Solution Approach 2:
The patent introduces a temporal dimension to the recognition process by utilizing video sequences and temporal information from multiple frames. This allows the system to accumulate information over time, achieving accurate object identification from partial or low-resolution inputs by aggregating data across multiple time points, thus avoiding the need for complex spatial processing of single high-resolution images.
2Measurement precision
If geometric algorithms require complete pictures for feature analysis, then accurate relative position and shape detection is possible, but the system cannot handle partial object inputs, reducing adaptability
Solution Approach 1:
The patent performs preliminary feature extraction and candidate generation from partial images before complete object information is available. By pre-processing and extracting salient features from incomplete inputs, the system creates initial hypotheses that are then refined as more information becomes available, enabling accurate feature detection even when starting with partial object views.
Solution Approach 2:
The patent implements a dynamic recognition process that adapts to the completeness of input data. The system adjusts its processing strategy based on whether partial or complete images are provided, dynamically selecting appropriate feature extraction methods and confidence thresholds. This dynamic approach maintains measurement precision across varying input conditions while maximizing adaptability to different image completeness levels.

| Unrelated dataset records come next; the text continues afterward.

-- pv_equiv track=rewrite | github.com/RaxitGamdha-R52G/Grep | main.py | match_class
-- ===== SOURCE A (Python) =====
-- def match_class(c: str, class_str: str, negated: bool = False) -> bool:
--     """
--     Checks if a character `c` matches the rules of a character class string (e.g., "[a-z0-range]").
--     """
--     matched = False
--     i = 0
--     while i < len(class_str):
--         # Handle character ranges like 'a-z'.
--         if i + 2 < len(class_str) and class_str[i + 1] == "-":
--             if class_str[i] <= c <= class_str[i + 2]:
--                 matched = True
--                 break
--             i += 3
--         # Handle single characters.
--         else:
--             if class_str[i] == c:
--                 matched = True
--                 break
--             i += 1
--     # Apply negation if the class starts with '^'.
--     return not matched if negated else matched
-- ===== SOURCE B (Python) =====
-- def match_class(c: str, class_str: str, negated: bool = False) -> bool:
--     """Parse the class string once into (lo, hi) ranges, then test membership."""
--     ranges = []
--     i = 0
--     n = len(class_str)
--     while i < n:
--         if i + 2 < n and class_str[i + 1] == "-":
--             ranges.append((class_str[i], class_str[i + 2]))
--             i += 3
--         else:
--             ranges.append((class_str[i], class_str[i]))
--             i += 1
--     matched = any(lo <= c <= hi for lo, hi in ranges)
--     return not matched if negated else matched
-- ===== Notes on version B (the rewrite author's own statement) =====
-- stated objective: alternative
-- what changed: Replaced the single index loop that tests while scanning (with break and i += 3/1 stepping) by a two-phase version: one parse pass builds a list of (lo, hi) range pairs, then a separate any() pass tests membership with ordered string comparisons.
import Mathlib
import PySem

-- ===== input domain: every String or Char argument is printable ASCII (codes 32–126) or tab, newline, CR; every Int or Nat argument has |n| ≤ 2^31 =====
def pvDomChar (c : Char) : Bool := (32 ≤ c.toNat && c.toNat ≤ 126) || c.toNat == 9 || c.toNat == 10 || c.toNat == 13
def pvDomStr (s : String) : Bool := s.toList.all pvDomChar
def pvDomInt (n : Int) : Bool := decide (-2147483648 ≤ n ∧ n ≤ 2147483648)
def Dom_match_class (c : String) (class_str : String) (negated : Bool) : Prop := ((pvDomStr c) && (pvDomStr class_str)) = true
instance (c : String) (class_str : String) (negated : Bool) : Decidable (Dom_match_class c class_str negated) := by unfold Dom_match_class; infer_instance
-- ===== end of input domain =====

-- B changes the decomposition (parse ranges once, then test); same behaviour, similar cost.

-- ===== PORT A =====
-- A's index loop over class_str with early break, stepping by 3 on a range
-- 'x-z' (possible iff ≥ 3 chars remain) and by 1 on a single char.
-- Python's str ≤ / == are code-point lexicographic = Lean's ≤ / = on List Char.
def matchClassLoopA (c : List Char) : List Char → Bool
  | x :: y :: z :: rest =>
      if y = '-' then
        if [x] ≤ c ∧ c ≤ [z] then true else matchClassLoopA c rest
      else
        if [x] = c then true else matchClassLoopA c (y :: z :: rest)
  | x :: rest =>
      if [x] = c then true else matchClassLoopA c rest
  | [] => false

def match_class (c : String) (class_str : String) (negated : Bool) : Bool :=
  let matched := matchClassLoopA c.toList class_str.toList
  if negated then !matched else matched

-- ===== PORT B =====
-- B's first pass: parse the class into (lo, hi) pairs.
def matchClassParse : List Char → List (Char × Char)
  | x :: y :: z :: rest =>
      if y = '-' then (x, z) :: matchClassParse rest
      else (x, x) :: matchClassParse (y :: z :: rest)
  | x :: rest => (x, x) :: matchClassParse rest
  | [] => []

def match_class_alt (c : String) (class_str : String) (negated : Bool) : Bool :=
  let matched := (matchClassParse class_str.toList).any
    (fun p => decide ([p.1] ≤ c.toList ∧ c.toList ≤ [p.2]))
  if negated then !matched else matched

-- ===== PRECONDITION & SPEC =====
def Spec_match_class (c : String) (class_str : String) (negated : Bool) (out : Bool) : Prop := out = match_class_alt c class_str negated
instance (c : String) (class_str : String) (negated : Bool) (out : Bool) : Decidable (Spec_match_class c class_str negated out) := by unfold Spec_match_class; infer_instance

-- ===== CLAIM (what is proved, stated in full; the proofs are below) =====
def Claim_equal_match_class : Prop := ∀ (c : String) (class_str : String) (negated : Bool), Dom_match_class c class_str negated → Spec_match_class c class_str negated (match_class c class_str negated)

-- ===== LEMMAS AND PROOFS =====
lemma single_range_bool (x : Char) (c : List Char) :
    (decide ([x] ≤ c) && decide (c ≤ [x])) = decide ([x] = c) := by
  rw [← Bool.decide_and, decide_eq_decide]; exact le_antisymm_iff.symm

lemma single_range_decide (x : Char) (c : List Char) :
    decide ([x] ≤ c ∧ c ≤ [x]) = decide ([x] = c) := by
  rw [decide_eq_decide]; exact le_antisymm_iff.symm

lemma loopA_cons_ne (c : List Char) (x y z : Char) (rest : List Char) (hy : y ≠ '-') :
    matchClassLoopA c (x :: y :: z :: rest) =
      if [x] = c then true else matchClassLoopA c (y :: z :: rest) := by
  simp [matchClassLoopA, hy]

lemma loopA_eq_any (c : List Char) : ∀ cs,
    matchClassLoopA c cs =
      (matchClassParse cs).any (fun p => decide ([p.1] ≤ c ∧ c ≤ [p.2])) := by
  intro cs
  fun_induction matchClassParse cs with
  | case1 x z rest ih =>
      show (if [x] ≤ c ∧ c ≤ [z] then true else matchClassLoopA c rest) = _
      simp only [List.any_cons, Bool.if_true_left, ih]
  | case2 x y z rest hy ih =>
      simp only [loopA_cons_ne c x y z rest hy, List.any_cons, Bool.if_true_left,
        single_range_decide, ih]
  | case3 x rest hno ih =>
      match rest, hno with
      | [], _ =>
          simp [matchClassLoopA, matchClassParse, single_range_bool]
      | [y], _ =>
          simp [matchClassLoopA, matchClassParse, single_range_bool]
      | y :: z :: rest3, hno => exact absurd rfl (hno y z rest3)
  | case4 => simp [matchClassLoopA]

-- ===== VERDICT (by name: the statement is the Claim_ definition above) =====
theorem match_class_spec : Claim_equal_match_class := by
  intro c class_str negated _
  unfold Spec_match_class match_class match_class_alt
  rw [loopA_eq_any]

3Adaptability or versatility
If image translation and scaling are performed to match sample dimensions, then geometric algorithms can process images, but processing time increases and real-time performance deteriorates
Solution Approach 1:
The patent changes the fundamental parameters of the recognition approach by working with feature representations rather than raw pixel data. Instead of translating and scaling entire images to match sample dimensions, the system extracts scale-invariant and rotation-invariant features that can be directly compared across different image geometries. This parameter transformation from spatial coordinates to feature space eliminates the need for computationally intensive image warping while maintaining adaptability to various image formats and achieving real-time processing speeds.
Data Source
AI summary
Methods, systems, and storage media are disclosed herein for determining objects in image data that match a plurality of captured images, in which one or more of the captured images from among the plurality of captured images may depict only a portion of an object. A computing device may extract a first feature from at least one block of the plurality of blocks from a captured image; determine a second feature; and determine a third feature. The computing device may determine, as a matching image, a stored image from among a plurality of stored images including an object that has greatest maximum correlation with the third feature. The computing device may similarly determine a matching image for each of the captured images of the plurality of images; and determine a final matching image from among the candidate matching images that best matches the combination of the plurality of captured images.